Par exemple, un homme atteint de schizophrénie dont on signale que l'état se détériore, mais qui ne représente pas nécessairement un danger immédiat, pourra être transporté contre son gré à l'hôpital.

Depuis deux ans, ce genre d’intervention semble être en baisse dans la région.

En vertu de la loi P-38, avant sa modification, tout médecin exerçant auprès d’un tel établissement peut, malgré l’absence de consentement, sans autorisation du tribunal et sans qu’un examen psychiatrique ait été effectué, mettre une personne sous garde préventive dans une installation maintenue par cet établissement pendant au plus soixante-douze heures, s’il est d’avis que l’état mental de cette personne présente un danger grave et immédiat pour elle-même ou pour autrui

Attention à la stigmatisation de la schizophrénie

Mais, selon la psychologue spécialisée dans les troubles psychotiques Tania Lecomte, il existe un risque que les troubles mentaux de Philippe Benoît et les actes violents dont il a été accusé soient mis en cause pour stigmatiser les personnes qui souffrent de schizophrénie.

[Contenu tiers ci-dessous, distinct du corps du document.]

-- pv_equiv track=rewrite | github.com/agent-persona/personas-pipeline | evaluation/evaluation/metrics.py | _phrase_hits
-- ===== SOURCE A (Python) =====
-- from typing import Sequence
--
-- def _phrase_hits(text: str, phrases: Sequence[str]) -> int:
--     normalized = text.lower()
--     hits = 0
--     for phrase in phrases:
--         cleaned = phrase.strip().lower()
--         if cleaned and cleaned in normalized:
--             hits += 1
--     return hits
-- ===== SOURCE B (Python) =====
-- def _phrase_hits(text, phrases):
--     # Aggregate duplicate phrases with a counter so each distinct cleaned
--     # phrase is substring-tested against the text only once.
--     normalized = text.lower()
--     counts = {}
--     for phrase in phrases:
--         cleaned = phrase.strip().lower()
--         if cleaned:
--             counts[cleaned] = counts.get(cleaned, 0) + 1
--     return sum(n for c, n in counts.items() if c in normalized)
-- ===== Notes on version B (the rewrite author's own statement) =====
-- stated objective: alternative
-- what changed: B aggregates the cleaned phrases into a counter dict first and then substring-tests each distinct cleaned phrase exactly once, summing multiplicities, instead of scanning the text once per phrase.
import Mathlib
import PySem

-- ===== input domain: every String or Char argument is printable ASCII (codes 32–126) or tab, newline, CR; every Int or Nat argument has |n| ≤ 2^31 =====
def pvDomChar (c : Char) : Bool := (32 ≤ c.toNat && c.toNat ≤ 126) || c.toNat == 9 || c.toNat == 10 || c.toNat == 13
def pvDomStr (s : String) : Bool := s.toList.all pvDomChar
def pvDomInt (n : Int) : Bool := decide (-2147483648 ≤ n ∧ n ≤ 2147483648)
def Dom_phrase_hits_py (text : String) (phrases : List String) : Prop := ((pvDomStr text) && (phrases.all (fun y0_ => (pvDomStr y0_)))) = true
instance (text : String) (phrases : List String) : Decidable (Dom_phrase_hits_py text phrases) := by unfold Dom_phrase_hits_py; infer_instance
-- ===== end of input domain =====

-- B aggregates the cleaned phrases into a counter dict and substring-tests each
-- distinct cleaned phrase once, summing multiplicities (objective: alternative).

-- ===== PORT A =====
def phrase_hits_py (text : String) (phrases : List String) : Int :=
  let normalized := PySem.Str.lower text
  phrases.foldl (fun hits phrase =>
    let cleaned := PySem.Str.lower (PySem.Str.strip phrase)
    if cleaned ≠ "" ∧ PySem.Str.isIn cleaned normalized then hits + 1 else hits) 0

-- ===== PORT B =====
def phrase_hits_py_alt (text : String) (phrases : List String) : Int :=
  let normalized := PySem.Str.lower text
  let counts : PySem.Dict String Int := phrases.foldl (fun d phrase =>
    let cleaned := PySem.Str.lower (PySem.Str.strip phrase)
    if cleaned ≠ "" then d.insert cleaned (d.getD cleaned 0 + 1) else d) PySem.Dict.empty
  ((counts.items.filter (fun kv => PySem.Str.isIn kv.1 normalized)).map (·.2)).sum

-- ===== PRECONDITION & SPEC =====
def Spec_phrase_hits_py (text : String) (phrases : List String) (out : Int) : Prop := out = phrase_hits_py_alt text phrases
instance (text : String) (phrases : List String) (out : Int) : Decidable (Spec_phrase_hits_py text phrases out) := by unfold Spec_phrase_hits_py; infer_instance

-- ===== CLAIM (what is proved, stated in full; the proofs are below) =====
def Claim_equal_phrase_hits_py : Prop := ∀ (text : String) (phrases : List String), Dom_phrase_hits_py text phrases → Spec_phrase_hits_py text phrases (phrase_hits_py text phrases)

-- ===== LEMMAS AND PROOFS =====

-- the cleaning step shared by both programs
def pvClean (p : String) : String := PySem.Str.lower (PySem.Str.strip p)

-- A's loop counts the nonempty cleaned phrases that occur in the text
theorem pv_foldl_count (nrm : String) (l : List String) (acc : Int) :
      l.foldl (fun h p => if pvClean p ≠ "" ∧ PySem.Str.isIn (pvClean p) nrm then h + 1 else h) acc
        = acc + (((l.map pvClean).filter (fun c => c ≠ "")).countP
            (fun c => PySem.Str.isIn c nrm) : Int) := by
  induction l generalizing acc with
  | nil => simp
  | cons x xs ih =>
    simp only [List.foldl_cons, List.map_cons, List.filter_cons]
    by_cases h1 : pvClean x = ""
    · rw [if_neg (fun hc => hc.1 h1), ih]
      simp [h1]
    · by_cases h2 : PySem.Str.isIn (pvClean x) nrm = true
      · rw [if_pos ⟨h1, h2⟩, ih, if_pos (by simpa using h1),
          List.countP_cons_of_pos (p := fun c => PySem.Str.isIn c nrm) (pa := h2)]
        push_cast; ring
      · rw [if_neg (fun hc => h2 hc.2), ih, if_pos (by simpa using h1),
          List.countP_cons_of_neg (p := fun c => PySem.Str.isIn c nrm) (pa := h2)]

-- B's guarded counting loop is the plain counting loop over the cleaned, nonempty phrases
theorem pv_foldl_dict (l : List String) (d : PySem.Dict String Int) :
      l.foldl (fun d p =>
          if pvClean p ≠ "" then d.insert (pvClean p) (d.getD (pvClean p) 0 + 1) else d) d
        = ((l.map pvClean).filter (fun c => c ≠ "")).foldl
            (fun d c => d.insert c (d.getD c 0 + 1)) d := by
  induction l generalizing d with
  | nil => simp
  | cons x xs ih =>
    simp only [List.foldl_cons, List.map_cons, List.filter_cons]
    by_cases h : pvClean x = ""
    · rw [if_neg (by simpa using h), ih]
      simp [h]
    · rw [if_pos h, ih]
      simp [h]

-- ===== VERDICT (by name: the statement is the Claim_ definition above) =====
theorem phrase_hits_py_spec : Claim_equal_phrase_hits_py := by
  intro text phrases _
  unfold Spec_phrase_hits_py phrase_hits_py phrase_hits_py_alt
  simp only []
  set n := PySem.Str.lower text with hn
  set L : List String := (phrases.map pvClean).filter (fun c => c ≠ "") with hL
  -- B's dict is the counter of L
  have hdict :
      phrases.foldl (fun d phrase =>
        let cleaned := PySem.Str.lower (PySem.Str.strip phrase)
        if cleaned ≠ "" then d.insert cleaned (d.getD cleaned 0 + 1) else d) PySem.Dict.empty
      = PySem.Dict.counter L := by
    rw [show (fun (d : PySem.Dict String Int) (phrase : String) =>
        let cleaned := PySem.Str.lower (PySem.Str.strip phrase)
        if cleaned ≠ "" then d.insert cleaned (d.getD cleaned 0 + 1) else d)
      = (fun d p => if pvClean p ≠ "" then d.insert (pvClean p) (d.getD (pvClean p) 0 + 1) else d)
      from rfl]
    rw [pv_foldl_dict, ← hL, PySem.Dict.foldl_insert_getD_add_one_eq_counter]
  rw [hdict, PySem.Dict.items_counter]
  -- B's sum over the distinct cleaned phrases is L.countP
  have hperm : (PySem.Set.ofList L).Perm L.dedup :=
    (List.perm_ext_iff_of_nodup (PySem.Set.nodup_ofList L) L.nodup_dedup).2
      (fun x => by rw [PySem.Set.mem_ofList, List.mem_dedup])
  have hB :
      ((((PySem.Set.ofList L).map (fun k => (k, (L.count k : Int)))).filter
          (fun kv => PySem.Str.isIn kv.1 n)).map (·.2)).sum
      = ((L.countP (fun c => PySem.Str.isIn c n)) : Int) := by
    rw [List.filter_map, List.map_map]
    simp only [Function.comp_def]
    rw [((hperm.filter (fun k => PySem.Str.isIn k n)).map (fun k => (L.count k : Int))).sum_eq,
      ← List.sum_map_count_dedup_filter_eq_countP (fun k => PySem.Str.isIn k n) L,
      Nat.cast_list_sum, List.map_map]
    simp only [Function.comp_def]
  rw [hB]
  -- A's count equals the same countP
  rw [show (fun (hits : Int) (phrase : String) =>
      let cleaned := PySem.Str.lower (PySem.Str.strip phrase)
      if cleaned ≠ "" ∧ PySem.Str.isIn cleaned n then hits + 1 else hits)
    = (fun h p => if pvClean p ≠ "" ∧ PySem.Str.isIn (pvClean p) n then h + 1 else h)
    from rfl]
  rw [pv_foldl_count, ← hL, zero_add]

Elle affirme que c’est environ 4 % des personnes atteintes de cette maladie qui sont violents, ce pourcentage tombe à moins de 1 % si on compte les crimes violents, comme les homicides.

Les personnes qui ont un diagnostic de trouble psychotique sont vraiment plus à risque d'être victimes de violence. On en parle très peu, mais on sait que, très souvent c'est des personnes qui ont trois à quatre fois plus de risques d'avoir été victimes de violence physique ou sexuelle au cours de leur vie, à l'enfance en particulier, mais même par la suite, affirme-t-elle en entrevue à l’émission Fin PM

Elle indique que les personnes à l’état mental perturbé agissent souvent sans malice. 

La plupart du temps, il s'agit davantage de comportements où la personne a l'impression d'être attaquée et elle se défend parce qu'elle est persuadée que des monstres ou quelqu'un veut lui faire du tort. Donc c'est souvent plus une réaction pratiquement de survie, et non pas de préméditation, ajoute-t-elle.

Avec la médication et la thérapie, Mme Lecomte indique qu’une personne atteinte de schizophrénie peut vivre une vie normale avec une carrière, des relations et une famille.